-- pv_equiv track=rewrite | github.com/ASSERT-KTH/Mokav | experiments/pynguin/c4b/return-lst/generated_tests/src_1049/7/src_1049.py | func
-- ===== SOURCE A (Python) =====
-- def func(*args):
-- 	ret_values = []
--
-- 	s = args[0]
-- 	s1 = [i for i in range(len(s)) if ((s[i] == 'A') or (s[i] == 'E') or (s[i] == 'I') or (s[i] == 'O') or (s[i] == 'U') or (s[i] == 'Y'))]
-- 	d = 0
-- 	for i in range((len(s1) - 1)):
-- 	    if ((s1[(i + 1)] - s1[i]) > d):
-- 	        d = (s1[(i + 1)] - s1[i])
-- 	if ((d == 0) and (len(s1) != 0)):
-- 	    ret_values.append(max((s1[0] + 1), (len(s) - s1[(- 1)])))
-- 	elif (len(s1) == 0):
-- 	    ret_values.append((len(s) + 1))
-- 	else:
-- 	    d = max(d, (len(s) - s1[(- 1)]), (s1[0] + 1))
-- 	    ret_values.append(d)
--
-- 	return ret_values
-- ===== SOURCE B (Python) =====
-- def func(*args):
-- 	best = run = 0
-- 	for c in args[0]:
-- 		if c in 'AEIOUY':
-- 			run = 0
-- 		else:
-- 			run += 1
-- 			if run > best:
-- 				best = run
-- 	return [best + 1]
-- ===== Notes on version B (the rewrite author's own statement) =====
-- stated objective: simpler
-- what changed: Instead of building the list of vowel indices and combining a pairwise-gap scan with three boundary cases, B makes one linear pass tracking the longest run of consecutive non-vowels and returns [best+1], which equals A's max gap uniformly.
import Mathlib
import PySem

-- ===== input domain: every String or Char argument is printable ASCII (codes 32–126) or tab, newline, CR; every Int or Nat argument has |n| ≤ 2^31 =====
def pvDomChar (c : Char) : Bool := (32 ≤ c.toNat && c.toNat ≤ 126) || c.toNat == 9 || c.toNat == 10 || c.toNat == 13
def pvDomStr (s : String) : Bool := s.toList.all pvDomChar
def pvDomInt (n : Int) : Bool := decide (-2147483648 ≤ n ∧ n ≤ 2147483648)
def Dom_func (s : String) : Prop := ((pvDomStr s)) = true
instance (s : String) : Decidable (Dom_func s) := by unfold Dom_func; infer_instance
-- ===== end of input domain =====

-- B replaces A's vowel-index list + pairwise-gap scan + three boundary cases by one pass
-- tracking the longest run of consecutive non-vowels (objective: simpler).

-- ===== PORT A =====
-- s[i] == 'A' or ... or s[i] == 'Y', on the Option returned by indexing (always in range here)
def pvIsVowelA (s : String) (i : Int) : Bool :=
  (PySem.Str.pyGet? s i == some 'A') || (PySem.Str.pyGet? s i == some 'E') ||
  (PySem.Str.pyGet? s i == some 'I') || (PySem.Str.pyGet? s i == some 'O') ||
  (PySem.Str.pyGet? s i == some 'U') || (PySem.Str.pyGet? s i == some 'Y')

-- body of A's gap loop (s1[i+1] - s1[i] vs d); indices are always in range, default 0
def pvGapStep (s1 : List Int) (d : Int) (i : Int) : Int :=
  if PySem.List.pyGetD s1 (i + 1) 0 - PySem.List.pyGetD s1 i 0 > d then
    PySem.List.pyGetD s1 (i + 1) 0 - PySem.List.pyGetD s1 i 0
  else d

-- A's loop 'for i in range(len(s1) - 1)' updating d
def pvDloop (s1 : List Int) : Int :=
  (PySem.List.pyRange 0 ((s1.length : Int) - 1) 1).foldl (pvGapStep s1) 0

def func (s : String) : List Int :=
  let n : Int := PySem.Str.len s
  let s1 : List Int := (PySem.List.pyRange 0 n 1).filter (pvIsVowelA s)
  let d : Int := pvDloop s1
  if d = 0 ∧ s1.length ≠ 0 then
    [max (PySem.List.pyGetD s1 0 0 + 1) (n - PySem.List.pyGetD s1 (-1) 0)]
  else if s1.length = 0 then
    [n + 1]
  else
    [max (max d (n - PySem.List.pyGetD s1 (-1) 0)) (PySem.List.pyGetD s1 0 0 + 1)]

-- ===== PORT B =====
-- c in 'AEIOUY'
def pvIsVowelB (c : Char) : Bool := "AEIOUY".toList.contains c

-- one loop iteration over the state (best, run)
def pvBStep (br : Int × Int) (c : Char) : Int × Int :=
  if pvIsVowelB c then (br.1, 0)
  else (if br.2 + 1 > br.1 then br.2 + 1 else br.1, br.2 + 1)

def func_alt (s : String) : List Int :=
  let p := s.toList.foldl pvBStep (0, 0)
  [p.1 + 1]

-- ===== PRECONDITION & SPEC =====
def Spec_func (s : String) (out : List Int) : Prop := out = func_alt s
instance (s : String) (out : List Int) : Decidable (Spec_func s out) := by unfold Spec_func; infer_instance

-- ===== CLAIM (what is proved, stated in full; the proofs are below) =====
def Claim_equal_func : Prop := ∀ (s : String), Dom_func s → Spec_func s (func s)

-- ===== LEMMAS AND PROOFS =====

-- the vowel-index list of a character list, in the exact shape A computes it
def pvVidx (cs : List Char) : List Int :=
  (PySem.List.pyRange 0 (cs.length : Int) 1).filter
    (fun i => match PySem.List.pyGet? cs i with
              | some c => pvIsVowelB c
              | none => false)

theorem pvIsVowelA_eq (s : String) (i : Int) :
    pvIsVowelA s i =
      (match PySem.List.pyGet? s.toList i with
       | some c => pvIsVowelB c
       | none => false) := by
  unfold pvIsVowelA
  simp only [PySem.Str.pyGet?_eq, PySem.Chars.pyGet?_eq_listPyGet?]
  cases PySem.List.pyGet? s.toList i with
  | none => simp
  | some c =>
    unfold pvIsVowelB
    rw [show "AEIOUY".toList = ['A','E','I','O','U','Y'] from rfl, Bool.eq_iff_iff]
    simp
    tauto

theorem pvS1_eq (s : String) :
    (PySem.List.pyRange 0 (PySem.Str.len s) 1).filter (pvIsVowelA s) = pvVidx s.toList := by
  unfold pvVidx
  rw [show PySem.Str.len s = ((s.toList.length : Int)) from by simp]
  exact List.filter_congr (fun i _ => pvIsVowelA_eq s i)

theorem pvVidx_append (cs : List Char) (c : Char) :
    pvVidx (cs ++ [c]) =
      pvVidx cs ++ (if pvIsVowelB c then [(cs.length : Int)] else []) := by
  unfold pvVidx
  rw [show (((cs ++ [c]).length : Nat) : Int) = (cs.length : Int) + 1 from by simp,
      PySem.List.pyRange_one_succ_right (by positivity)]
  rw [List.filter_append]
  congr 1
  · apply List.filter_congr
    intro i hi
    rw [PySem.List.mem_pyRange_one] at hi
    have h1 := PySem.List.pyGet?_of_nonneg (xs := cs ++ [c]) (i := i) hi.1
    have h2 := PySem.List.pyGet?_of_nonneg (xs := cs) (i := i) hi.1
    have hlt : i.toNat < cs.length := by omega
    rw [h1, h2, List.getElem?_append_left hlt]
  · have hg : PySem.List.pyGet? (cs ++ [c]) (cs.length : Int) = some c := by
      rw [PySem.List.pyGet?_natCast]
      simp
    simp only [List.filter, hg]
    cases pvIsVowelB c <;> simp

theorem pvVidx_nil : pvVidx [] = [] := by
  simp [pvVidx, PySem.List.pyRange_one_eq_nil]

theorem pvDloop_singleton (m : Int) : pvDloop [m] = 0 := by
  simp [pvDloop, PySem.List.pyRange_one_eq_nil]

theorem pvDloop_append (ys : List Int) (m L : Int) (h : ys.getLast? = some L) :
    pvDloop (ys ++ [m]) = max (pvDloop ys) (m - L) := by
  have hne : ys ≠ [] := by rintro rfl; simp at h
  have hlen : 1 ≤ ys.length := List.length_pos_of_ne_nil hne
  unfold pvDloop
  have hb : (((ys ++ [m]).length : Nat) : Int) - 1 = ((ys.length : Int) - 1) + 1 := by
    simp
  rw [hb, PySem.List.pyRange_one_succ_right (by omega), List.foldl_append]
  have hpref : (PySem.List.pyRange 0 ((ys.length : Int) - 1) 1).foldl (pvGapStep (ys ++ [m])) 0
      = (PySem.List.pyRange 0 ((ys.length : Int) - 1) 1).foldl (pvGapStep ys) 0 := by
    apply PySem.List.foldl_congr_mem
    intro d i hi
    rw [PySem.List.mem_pyRange_one] at hi
    have e1 : PySem.List.pyGetD (ys ++ [m]) i 0 = PySem.List.pyGetD ys i 0 := by
      rw [PySem.List.pyGetD_eq_getElem (ys ++ [m]) 0 hi.1 (by simp; omega),
          PySem.List.pyGetD_eq_getElem ys 0 hi.1 (by omega),
          List.getElem_append_left (by omega)]
    have e2 : PySem.List.pyGetD (ys ++ [m]) (i + 1) 0 = PySem.List.pyGetD ys (i + 1) 0 := by
      rw [PySem.List.pyGetD_eq_getElem (ys ++ [m]) 0 (by omega) (by simp; omega),
          PySem.List.pyGetD_eq_getElem ys 0 (by omega) (by omega),
          List.getElem_append_left (by omega)]
    simp [pvGapStep, e1, e2]
  rw [hpref]
  have eL : PySem.List.pyGetD (ys ++ [m]) ((ys.length : Int) - 1 + 1) 0 = m := by
    rw [show ((ys.length : Int) - 1 + 1) = ((ys.length : Nat) : Int) from by ring]
    rw [PySem.List.pyGetD_natCast]
    simp
  have eLast : PySem.List.pyGetD (ys ++ [m]) ((ys.length : Int) - 1) 0 = L := by
    rw [PySem.List.pyGetD_eq_getElem (ys ++ [m]) 0 (by omega) (by simp),
        List.getElem_append_left (by omega)]
    obtain ⟨h2, hL⟩ := List.getLast?_eq_some_iff.mp h
    subst hL
    simp
  simp only [List.foldl_cons, List.foldl_nil]
  unfold pvGapStep
  rw [eL, eLast]
  split_ifs <;> omega

-- the invariant tying A's quantities to B's fold state
def pvInv (cs : List Char) : Prop :=
  (pvVidx cs = [] ∧ cs.foldl pvBStep (0, 0) = ((cs.length : Int), (cs.length : Int)))
  ∨ (∃ h L, (pvVidx cs).head? = some h ∧ (pvVidx cs).getLast? = some L ∧ 0 ≤ h ∧
      (cs.foldl pvBStep (0, 0)).2 = (cs.length : Int) - 1 - L ∧
      (cs.foldl pvBStep (0, 0)).1 + 1 =
        max (max (pvDloop (pvVidx cs)) ((cs.length : Int) - L)) (h + 1))

theorem pvInv_holds (cs : List Char) : pvInv cs := by
  induction cs using List.reverseRecOn with
  | nil => exact Or.inl ⟨pvVidx_nil, rfl⟩
  | append_singleton cs c ih =>
    have hv := pvVidx_append cs c
    have hf : (cs ++ [c]).foldl pvBStep (0, 0) = pvBStep (cs.foldl pvBStep (0, 0)) c :=
      List.foldl_append ..
    rcases ih with ⟨hnil, hB⟩ | ⟨h, L, hh, hL, hh0, hrun, hbest⟩
    · by_cases hc : pvIsVowelB c
      · right
        refine ⟨(cs.length : Int), (cs.length : Int), ?_, ?_, by positivity, ?_, ?_⟩
        · rw [hv, hnil, if_pos hc]; rfl
        · rw [hv, hnil, if_pos hc]; rfl
        · rw [hf, hB]
          simp [pvBStep, hc]
        · rw [hf, hB, hv, hnil, if_pos hc]
          simp only [List.nil_append, pvDloop_singleton, pvBStep, if_pos hc]
          simp
      · left
        constructor
        · rw [hv, hnil, if_neg hc]; rfl
        · rw [hf, hB]
          simp only [pvBStep, if_neg hc]
          have : ((cs.length : Int)) + 1 > (cs.length : Int) := by omega
          simp only [if_pos this]
          simp
    · have hVne : pvVidx cs ≠ [] := by
        intro he; rw [he] at hh; simp at hh
      by_cases hc : pvIsVowelB c
      · right
        refine ⟨h, (cs.length : Int), ?_, ?_, hh0, ?_, ?_⟩
        · rw [hv, if_pos hc, List.head?_append_of_ne_nil _ hVne]
          exact hh
        · rw [hv, if_pos hc]
          simp
        · rw [hf]
          simp only [pvBStep, if_pos hc]
          simp
        · rw [hf, hv, if_pos hc, pvDloop_append _ _ _ hL]
          simp only [pvBStep, if_pos hc]
          simp only [List.length_append, List.length_cons, List.length_nil]
          push_cast
          omega
      · right
        refine ⟨h, L, ?_, ?_, hh0, ?_, ?_⟩
        · rw [hv, if_neg hc, List.append_nil]; exact hh
        · rw [hv, if_neg hc, List.append_nil]; exact hL
        · rw [hf]
          simp only [pvBStep, if_neg hc]
          simp only [List.length_append, List.length_cons, List.length_nil]
          push_cast
          omega
        · rw [hf, hv, if_neg hc, List.append_nil]
          simp only [pvBStep, if_neg hc]
          simp only [List.length_append, List.length_cons, List.length_nil]
          push_cast
          split_ifs <;> omega

theorem pvGetD_zero_eq_head (V : List Int) (h : Int) (hh : V.head? = some h) :
    PySem.List.pyGetD V 0 0 = h := by
  cases V with
  | nil => simp at hh
  | cons x xs =>
    simp at hh
    rw [PySem.List.pyGetD_zero_cons, hh]

theorem pvGetD_neg_one_eq_last (V : List Int) (L : Int) (hL : V.getLast? = some L) :
    PySem.List.pyGetD V (-1) 0 = L := by
  have hne : V ≠ [] := by rintro rfl; simp at hL
  obtain ⟨zs, hzs⟩ := List.getLast?_eq_some_iff.mp hL
  subst hzs
  rw [PySem.List.pyGetD_neg_one _ 0 hne]
  simp

theorem func_eq (s : String) : func s = func_alt s := by
  simp only [func, func_alt]
  rw [pvS1_eq]
  have hn : PySem.Str.len s = ((s.toList.length : Nat) : Int) := by simp
  rcases pvInv_holds s.toList with ⟨hnil, hB⟩ | ⟨h, L, hh, hL, hh0, hrun, hbest⟩
  · rw [hnil, hB, hn]
    simp [pvDloop, PySem.List.pyRange_one_eq_nil]
  · have hVne : pvVidx s.toList ≠ [] := by
      intro he; rw [he] at hh; simp at hh
    have hlen : (pvVidx s.toList).length ≠ 0 := by
      simpa [List.length_eq_zero_iff] using hVne
    rw [pvGetD_zero_eq_head _ _ hh, pvGetD_neg_one_eq_last _ _ hL, hn]
    split_ifs with h1
    · congr 1
      have hd0 := h1.1
      omega
    · congr 1
      have hdne : pvDloop (pvVidx s.toList) ≠ 0 := fun he => h1 ⟨he, hlen⟩
      omega

-- ===== VERDICT (by name: the statement is the Claim_ definition above) =====
theorem func_spec : Claim_equal_func := by
  intro s _
  unfold Spec_func
  exact func_eq s
-- ===== VERDICT (by name: the statement is the Claim_ definition above) =====
theorem get_detailed_keywords_nums_spec : Claim_equal_get_detailed_keywords_nums := by
  intro cew kd _
  unfold Spec_get_detailed_keywords_nums
  have hKnd : (PySem.Dict.ofList kd (ν := List String)).keys.Nodup := PySem.Dict.nodup_keys_ofList kd
  have hCnd : (PySem.Dict.ofList cew (ν := Int)).keys.Nodup := PySem.Dict.nodup_keys_ofList cew
  have hKnd' : ((PySem.Dict.ofList kd (ν := List String)).items.map Prod.fst).Nodup := by
    simpa [PySem.Dict.keys] using hKnd
  -- the inverted index, characterized
  have hix : ∀ w, (pvIndex kd).getD w PySem.Set.empty
      = (((PySem.Dict.ofList kd (ν := List String)).items.filter (fun p => p.2.contains w)).map Prod.fst) := by
    intro w
    unfold pvIndex
    rw [pvIx_outer _ _ _ hKnd' (by intro p _ w'; simp [PySem.Dict.getD_empty])]
    simp [PySem.Dict.getD_empty]
  have hixnd : ∀ w, ((pvIndex kd).getD w PySem.Set.empty).Nodup := by
    intro w; rw [hix]
    exact (List.Sublist.map Prod.fst List.filter_sublist).nodup hKnd'
  -- result0, characterized
  have hr0keys : (pvResult0 kd).keys = (PySem.Dict.ofList kd (ν := List String)).keys := by
    unfold pvResult0
    rw [PySem.Dict.keys_foldl_insert _ (fun _ _ => [])]
    simp [PySem.Set.update_nil_left, PySem.Set.ofList_eq_self_of_nodup _ hKnd]
  have hr0items : (pvResult0 kd).items
      = (PySem.Dict.ofList kd (ν := List String)).keys.map (fun a => (a, ([] : List String))) := by
    unfold pvResult0
    have h := PySem.Dict.items_foldl_insert_fresh (PySem.Dict.ofList kd (ν := List String)).keys
        (fun a => a) (fun _ => ([] : List String)) PySem.Dict.empty
        (fun a _ => PySem.Dict.contains_empty a) (by rw [List.map_id']; exact hKnd)
    simp at h
    exact h
  have hr0getD : ∀ k ∈ (PySem.Dict.ofList kd (ν := List String)).keys, (pvResult0 kd).getD k [] = [] := by
    intro k hk
    refine PySem.Dict.getD_of_mem_items _ ?_ (by rw [hr0keys]; exact hKnd) []
    rw [hr0items]
    exact List.mem_map_of_mem hk
  -- membership in an index set ⇔ the keyword's sub-word list contains the word
  have hcont : ∀ k ∈ (PySem.Dict.ofList kd (ν := List String)).keys, ∀ w,
      ((pvIndex kd).getD w PySem.Set.empty).contains k
        = (((PySem.Dict.ofList kd (ν := List String)).getD k []).contains w) := by
    intro k hk w
    have hk' : ∃ x, (k, x) ∈ (PySem.Dict.ofList kd (ν := List String)).items := by
      simpa [PySem.Dict.keys] using hk
    obtain ⟨v, hpmem⟩ := hk'
    have hval : (PySem.Dict.ofList kd (ν := List String)).getD k [] = v :=
      PySem.Dict.getD_of_mem_items _ hpmem hKnd []
    have hiff : (k ∈ (((PySem.Dict.ofList kd (ν := List String)).items.filter (fun p => p.2.contains w)).map Prod.fst))
        ↔ w ∈ (PySem.Dict.ofList kd (ν := List String)).getD k [] := by
      constructor
      · intro hmem
        obtain ⟨q, hq, hqk⟩ := List.mem_map.mp hmem
        have hq' := List.mem_filter.mp hq
        have hvq : (PySem.Dict.ofList kd (ν := List String)).getD k [] = q.2 :=
          PySem.Dict.getD_of_mem_items _ (show (k, q.2) ∈ _ from hqk ▸ hq'.1) hKnd []
        rw [hvq]
        simpa using hq'.2
      · intro hw
        refine List.mem_map.mpr ⟨(k, v), List.mem_filter.mpr ⟨hpmem, ?_⟩, rfl⟩
        rw [hval] at hw
        simpa using hw
    rw [hix]
    exact Bool.eq_iff_iff.mpr (by simpa [List.contains_iff_mem] using hiff)
  -- every index set only holds existing keys, so B's final pass keeps result0's key list
  have hsub : ∀ w, ∀ x ∈ (pvIndex kd).getD w PySem.Set.empty, x ∈ (pvResult0 kd).keys := by
    intro w x hx
    rw [hix] at hx
    obtain ⟨p, hp, hpx⟩ := List.mem_map.mp hx
    rw [hr0keys]
    simp only [PySem.Dict.keys]
    exact hpx ▸ List.mem_map_of_mem (List.mem_filter.mp hp).1
  rw [pvB_eq, pvA_eq]
  have hfk : ((PySem.Dict.ofList cew (ν := Int)).items.foldl (fun res p =>
        ((pvIndex kd).getD p.1 PySem.Set.empty).foldl (fun res kw => res.modify kw [] (fun l => l ++ [p.1 ++ ":" ++ PySem.Int.toStr p.2])) res)
      (pvResult0 kd)).keys = (PySem.Dict.ofList kd (ν := List String)).keys :=
    (pvB_keys _ _ _ hsub).trans hr0keys
  rw [PySem.Dict.items_eq_map_keys _ (hfk ▸ hKnd) [], hfk]
  apply List.map_congr_left
  intro k hk
  rw [pvB_outer _ _ _ _ hixnd, hr0getD k hk, List.nil_append]
  simp only [Prod.mk.injEq, true_and]
  rw [List.filter_congr (p := fun q : String × Int => ((pvIndex kd).getD q.1 PySem.Set.empty).contains k)
      (q := fun q : String × Int => ((PySem.Dict.ofList kd (ν := List String)).getD k []).contains q.1)
      (l := (PySem.Dict.ofList cew (ν := Int)).items)
      (fun q _ => hcont k hk q.1)]
  simp only [PySem.Dict.keys]
  rw [List.filter_map, List.map_map]
  apply List.map_congr_left
  intro p hp
  have hp' : p ∈ (PySem.Dict.ofList cew (ν := Int)).items := (List.mem_filter.mp hp).1
  have hv : (PySem.Dict.ofList cew (ν := Int)).getD p.1 0 = p.2 :=
    PySem.Dict.getD_of_mem_items _ (show (p.1, p.2) ∈ _ from by simpa using hp') hCnd 0
  simp [hv]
###
ACTION ITEM:
Output the listing verbatim through the "i in range((len(s1)" line.

THE ANSWER:
-- pv_equiv track=rewrite | github.com/ASSERT-KTH/Mokav | experiments/pynguin/c4b/return-lst/generated_tests/src_1049/7/src_1049.py | func
-- ===== SOURCE A (Python) =====
-- def func(*args):
-- 	ret_values = []
--
-- 	s = args[0]
-- 	s1 = [i for i in range(len(s)) if ((s[i] == 'A') or (s[i] == 'E') or (s[i] == 'I') or (s[i] == 'O') or (s[i] == 'U') or (s[i] == 'Y'))]
-- 	d = 0
-- 	for i in range((len(s1) - 1)):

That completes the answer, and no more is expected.